There you can validate if the step can somehow deal with
the input (and otherwise throw an
InvalidArgumentException
) and also sanitize it, so in
the invoke method you'll know what's inside $input
.
Let's assume the step does something with an HTML document and therefore wants to get an instance of the Symfony DomCrawler.
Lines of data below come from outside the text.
-- pv_equiv track=rewrite | github.com/nrbennet/dl_binder_design | include/silent_tools/silent_tools.py | chain_ids_to_silent_format
-- ===== SOURCE A (Python) =====
-- def chain_ids_to_silent_format(chain_ids):
--     parts = []
--     cur_letter = None
--     cur_start = None
--     for i, letter in enumerate(chain_ids + "\n"): # chain id can never be \n
--         if ( letter != cur_letter ):
--             if ( cur_letter != None):
--                 parts.append("%s:%i-%i"%(cur_letter, cur_start+1, i))
--             cur_letter = letter
--             cur_start = i
--     return " ".join(parts)
-- ===== SOURCE B (Python) =====
-- def chain_ids_to_silent_format(chain_ids):
--     # Two-index run scanner: find each maximal run [i, j) directly, no sentinel
--     # character and no previous-letter state machine.
--     parts = []
--     i = 0
--     n = len(chain_ids)
--     while i < n:
--         letter = chain_ids[i]
--         j = i + 1
--         while j < n and chain_ids[j] == letter:
--             j += 1
--         parts.append("%s:%i-%i" % (letter, i + 1, j))
--         i = j
--     return " ".join(parts)
-- ===== Notes on version B (the rewrite author's own statement) =====
-- stated objective: simpler
-- what changed: Replaces A's sentinel-newline + previous-letter state machine with a direct two-index scan that finds each maximal run [i, j) and emits its range immediately; Pre_ excludes strings ending in '\n' (never a chain id), where A's appended sentinel merges with the trailing newline run and drops it while B emits it.
-- outside the precondition, e.g. on chain_ids_to_silent_format('A\n'): A returns 'A:1-1', B returns 'A:1-1 \n:2-2'; on chain_ids_to_silent_format('\n'): A returns '', B returns '\n:1-1'
import Mathlib
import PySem

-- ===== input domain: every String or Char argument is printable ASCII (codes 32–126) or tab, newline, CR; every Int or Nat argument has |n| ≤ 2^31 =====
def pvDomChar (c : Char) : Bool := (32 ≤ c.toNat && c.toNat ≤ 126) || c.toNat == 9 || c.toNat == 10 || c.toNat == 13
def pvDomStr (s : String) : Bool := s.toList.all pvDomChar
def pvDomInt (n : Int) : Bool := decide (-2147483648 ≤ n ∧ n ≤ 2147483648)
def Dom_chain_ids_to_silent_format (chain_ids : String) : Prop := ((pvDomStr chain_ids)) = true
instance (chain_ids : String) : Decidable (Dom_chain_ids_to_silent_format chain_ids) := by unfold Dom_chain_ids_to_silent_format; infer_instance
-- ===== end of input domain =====

-- B replaces A's sentinel-newline/previous-letter state machine with a direct maximal-run
-- scan (simpler decomposition, same O(n) cost); equivalence is claimed on strings not
-- ending in '\n', which real chain-id strings never do.

-- "%s:%i-%i" % (c, a, b)   (shared formatting helper; both Pythons build this string)
def pvFmt (c : Char) (a b : Int) : String :=
  String.mk [c] ++ ":" ++ PySem.Int.toStr a ++ "-" ++ PySem.Int.toStr b

-- ===== PORT A =====
-- loop body of A; state = (parts, cur_letter, cur_start); cur_start is `some` whenever
-- cur_letter is (both are set together), so `.getD 0` is never actually consulted
def pvStepA (st : List String × Option Char × Option Int) (p : Int × Char) :
    List String × Option Char × Option Int :=
  let parts := st.1
  let curLetter := st.2.1
  let curStart := st.2.2
  let i := p.1
  let letter := p.2
  if some letter ≠ curLetter then
    let parts :=
      match curLetter with
      | some c => parts ++ [pvFmt c (curStart.getD 0 + 1) i]
      | none => parts
    (parts, some letter, some i)
  else st

def chain_ids_to_silent_format (chain_ids : String) : String :=
  -- for i, letter in enumerate(chain_ids + "\n")
  let res := (PySem.List.enumerate (chain_ids.toList ++ ['\n']) 0).foldl pvStepA ([], none, none)
  PySem.Str.join " " res.1

-- ===== PORT B =====
-- length of the maximal leading run of `c` (B's inner `while j < n and chain_ids[j] == letter`)
def pvRunLen (c : Char) : List Char → Nat
  | [] => 0
  | x :: xs => if x = c then pvRunLen c xs + 1 else 0

-- B's outer while loop: recursion on the unscanned suffix, `i` chars already consumed
def pvRuns : List Char → Int → List String
  | [], _ => []
  | c :: xs, i =>
    let k := pvRunLen c xs
    pvFmt c (i + 1) (i + 1 + (k : Int)) :: pvRuns (xs.drop k) (i + 1 + (k : Int))
termination_by l => l.length
decreasing_by
  simp only [List.length_cons]
  have := List.length_drop (l := xs) (i := pvRunLen c xs)
  omega

def chain_ids_to_silent_format_alt (chain_ids : String) : String :=
  PySem.Str.join " " (pvRuns chain_ids.toList 0)

-- ===== PRECONDITION & SPEC =====
-- Pre_ excludes only strings ending in '\n' (never a chain id), where A's appended sentinel
-- newline merges with the trailing newline run and that last run is not emitted, while B
-- emits it; both readings of that unspecified corner are defensible.
def Pre_chain_ids_to_silent_format (chain_ids : String) : Prop :=
  chain_ids.toList.getLast? ≠ some '\n'
instance (chain_ids : String) : Decidable (Pre_chain_ids_to_silent_format chain_ids) := by
  unfold Pre_chain_ids_to_silent_format; infer_instance

def pvWitness_chain_ids_to_silent_format : String := "AABBBA"

def Spec_chain_ids_to_silent_format (chain_ids : String) (out : String) : Prop :=
  out = chain_ids_to_silent_format_alt chain_ids
instance (chain_ids : String) (out : String) :
    Decidable (Spec_chain_ids_to_silent_format chain_ids out) := by
  unfold Spec_chain_ids_to_silent_format; infer_instance

-- ===== CLAIM (what is proved, stated in full; the proofs are below) =====
def Claim_equal_chain_ids_to_silent_format : Prop :=
  ∀ (chain_ids : String), Dom_chain_ids_to_silent_format chain_ids →
    Pre_chain_ids_to_silent_format chain_ids →
    Spec_chain_ids_to_silent_format chain_ids (chain_ids_to_silent_format chain_ids)

-- ===== LEMMAS AND PROOFS =====

theorem pvRunLen_take (c : Char) : ∀ xs : List Char,
    xs.take (pvRunLen c xs) = List.replicate (pvRunLen c xs) c := by
  intro xs
  induction xs with
  | nil => simp [pvRunLen]
  | cons x xs ih =>
    by_cases h : x = c
    · simp [pvRunLen, h, List.replicate_succ, ih]
    · simp [pvRunLen, h]

theorem pvRunLen_drop_head (c : Char) : ∀ xs : List Char,
    (xs.drop (pvRunLen c xs)).head? ≠ some c := by
  intro xs
  induction xs with
  | nil => simp [pvRunLen]
  | cons x xs ih =>
    by_cases h : x = c
    · simpa [pvRunLen, h] using ih
    · simp only [pvRunLen, if_neg h, List.drop_zero, List.head?_cons, ne_eq,
        Option.some.injEq]
      exact fun hx => h hx

theorem getLast?_cons_append_rep (d : Char) (rest : List Char) :
    ∀ k : Nat, (d :: (List.replicate k d ++ rest)).getLast? = (d :: rest).getLast? := by
  intro k
  induction k with
  | zero => simp
  | succ k ih =>
    rw [List.replicate_succ, List.cons_append, List.getLast?_cons_cons]
    exact ih

-- processing a run of chars equal to the current letter leaves the state unchanged
theorem foldl_stepA_run (c : Char) : ∀ (k : Nat) (xs : List Char) (i : Int)
    (parts : List String) (s : Option Int),
    (PySem.List.enumerate (List.replicate k c ++ xs) i).foldl pvStepA (parts, some c, s)
      = (PySem.List.enumerate xs (i + k)).foldl pvStepA (parts, some c, s) := by
  intro k
  induction k with
  | zero => intro xs i parts s; simp
  | succ k ih =>
    intro xs i parts s
    rw [List.replicate_succ, List.cons_append, PySem.List.enumerate_cons]
    simp only [List.foldl_cons]
    have hstep : pvStepA (parts, some c, s) (i, c) = (parts, some c, s) := by
      simp [pvStepA]
    rw [hstep, ih]
    congr 1
    push_cast
    ring_nf

-- main invariant for A's fold: from state (parts, some c, some s) at index i,
-- processing l ++ ['\n'] appends exactly the range of c's run and then B's runs of l
theorem foldl_stepA_main_aux : ∀ (n : Nat) (l : List Char) (c : Char) (i : Int)
    (parts : List String) (s : Int), l.length ≤ n →
    l.head? ≠ some c → (c :: l).getLast? ≠ some '\n' →
    ((PySem.List.enumerate (l ++ ['\n']) i).foldl pvStepA (parts, some c, some s)).1
      = parts ++ pvFmt c (s + 1) i :: pvRuns l i := by
  intro n
  induction n with
  | zero =>
    intro l c i parts s hn hhead hlast
    have hl0 : l = [] := List.eq_nil_of_length_eq_zero (Nat.le_zero.mp hn)
    subst hl0
    have hc : c ≠ '\n' := by simpa using hlast
    simp [PySem.List.enumerate_cons, pvStepA, Ne.symm hc, pvRuns]
  | succ n ih =>
    intro l c i parts s hn hhead hlast
    match l with
    | [] =>
      have hc : c ≠ '\n' := by simpa using hlast
      simp [PySem.List.enumerate_cons, pvStepA, Ne.symm hc, pvRuns]
    | d :: xs =>
      have hdc : d ≠ c := by simpa using hhead
      set k := pvRunLen d xs with hk
      have hxs : xs = List.replicate k d ++ xs.drop k := by
        conv_lhs => rw [← List.take_append_drop k xs, pvRunLen_take]
      rw [List.cons_append, PySem.List.enumerate_cons]
      simp only [List.foldl_cons]
      have hstep : pvStepA (parts, some c, some s) (i, d)
          = (parts ++ [pvFmt c (s + 1) i], some d, some i) := by
        simp [pvStepA, hdc]
      rw [hstep]
      conv_lhs => rw [hxs]
      rw [List.append_assoc, foldl_stepA_run]
      have hlen : (xs.drop k).length ≤ n := by
        have := List.length_drop (l := xs) (i := k)
        simp only [List.length_cons] at hn
        omega
      have hh : (xs.drop k).head? ≠ some d := pvRunLen_drop_head d xs
      have hl : (d :: xs.drop k).getLast? ≠ some '\n' := by
        have h1 : (c :: d :: xs).getLast? = (d :: xs).getLast? := List.getLast?_cons_cons
        have h2 : (d :: xs).getLast? = (d :: xs.drop k).getLast? := by
          conv_lhs => rw [hxs]
          exact getLast?_cons_append_rep d (xs.drop k) k
        rw [h1, h2] at hlast
        exact hlast
      rw [ih (xs.drop k) d (i + 1 + (k : Int)) (parts ++ [pvFmt c (s + 1) i]) i hlen hh hl]
      show _ = parts ++ pvFmt c (s + 1) i :: pvRuns (d :: xs) i
      rw [pvRuns]
      simp [← hk]

-- ===== VERDICT (by name: the statement is the Claim_ definition above) =====
theorem chain_ids_to_silent_format_spec : Claim_equal_chain_ids_to_silent_format := by
  intro chain_ids _hdom hpre
  unfold Spec_chain_ids_to_silent_format
  unfold chain_ids_to_silent_format chain_ids_to_silent_format_alt
  match hcl : chain_ids.toList with
  | [] => simp [PySem.List.enumerate_cons, pvStepA, pvRuns]
  | d :: xs =>
    unfold Pre_chain_ids_to_silent_format at hpre
    rw [hcl] at hpre
    set k := pvRunLen d xs with hk
    have hxs : xs = List.replicate k d ++ xs.drop k := by
      conv_lhs => rw [← List.take_append_drop k xs, pvRunLen_take]
    rw [List.cons_append, PySem.List.enumerate_cons]
    simp only [List.foldl_cons]
    have hstep : pvStepA ([], none, none) ((0 : Int), d) = ([], some d, some 0) := by
      simp [pvStepA]
    rw [hstep]
    conv_lhs => rw [hxs]
    rw [List.append_assoc, foldl_stepA_run]
    have hh : (xs.drop k).head? ≠ some d := pvRunLen_drop_head d xs
    have hl : (d :: xs.drop k).getLast? ≠ some '\n' := by
      have h2 : (d :: xs).getLast? = (d :: xs.drop k).getLast? := by
        conv_lhs => rw [hxs]
        exact getLast?_cons_append_rep d (xs.drop k) k
      rw [h2] at hpre
      exact hpre
    rw [foldl_stepA_main_aux (xs.drop k).length (xs.drop k) d ((0:Int) + 1 + (k : Int)) [] 0 le_rfl hh hl]
    rw [pvRuns]
    simp [← hk]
The HTML source code string could be delivered in various ways, e.g. in a PSR-7 Response object or simply just as string,...
use Crwlr\Crawler\Loader\Http\Messages\RespondedRequest;
use Crwlr\Crawler\Steps\Loading\Http;
use Crwlr\Crawler\Steps\Step;
use Psr\Http\Message\ResponseInterface;
use Symfony\Component\DomCrawler\Crawler;
class MyStep extends Step
{
protected function validateAndSanitizeInput(mixed $input): mixed
{
if (is_string($input)) {
return new Crawler($input);
}
if ($input instanceof ResponseInterface || $input instanceof RespondedRequest) {
// Avoid using ->getBody()->getContents() directly, because if it
// is used again at a later point you'd first have to rewind the
// stream to get the body again.
// Better always use this Http::getBodyString() helper method to
// get the body as string from an HTTP message.
return new Crawler(Http::getBodyString($input));
}
throw new InvalidArgumentException('Input must be string, PSR-7 Response or RespondedRequest.');
}
/**
* @param Crawler $input
* @return Generator
*/
protected function invoke(mixed $input): Generator
{
// Implement what the step should do.
}
}
The abstract Step
class takes care of internally calling
both methods and handing over the return value of the
validateAndSanitizeInput()
method to the invoke()
method,
when the crawler calls the step.
Yielding output
If you're not familiar with PHP generators you can read about them here.
Assuming you want to make a step that splits a string into separate lines and pass the lines as separate outputs (inputs) to the next step, it would look like this:
use Crwlr\Crawler\Steps\Step;
class MyStep extends Step
{
/**
* @param string $input
* @return Generator
*/
protected function invoke(mixed $input): Generator
{
foreach (explode(PHP_EOL, $input) as $line) {
yield $line;
}
}
}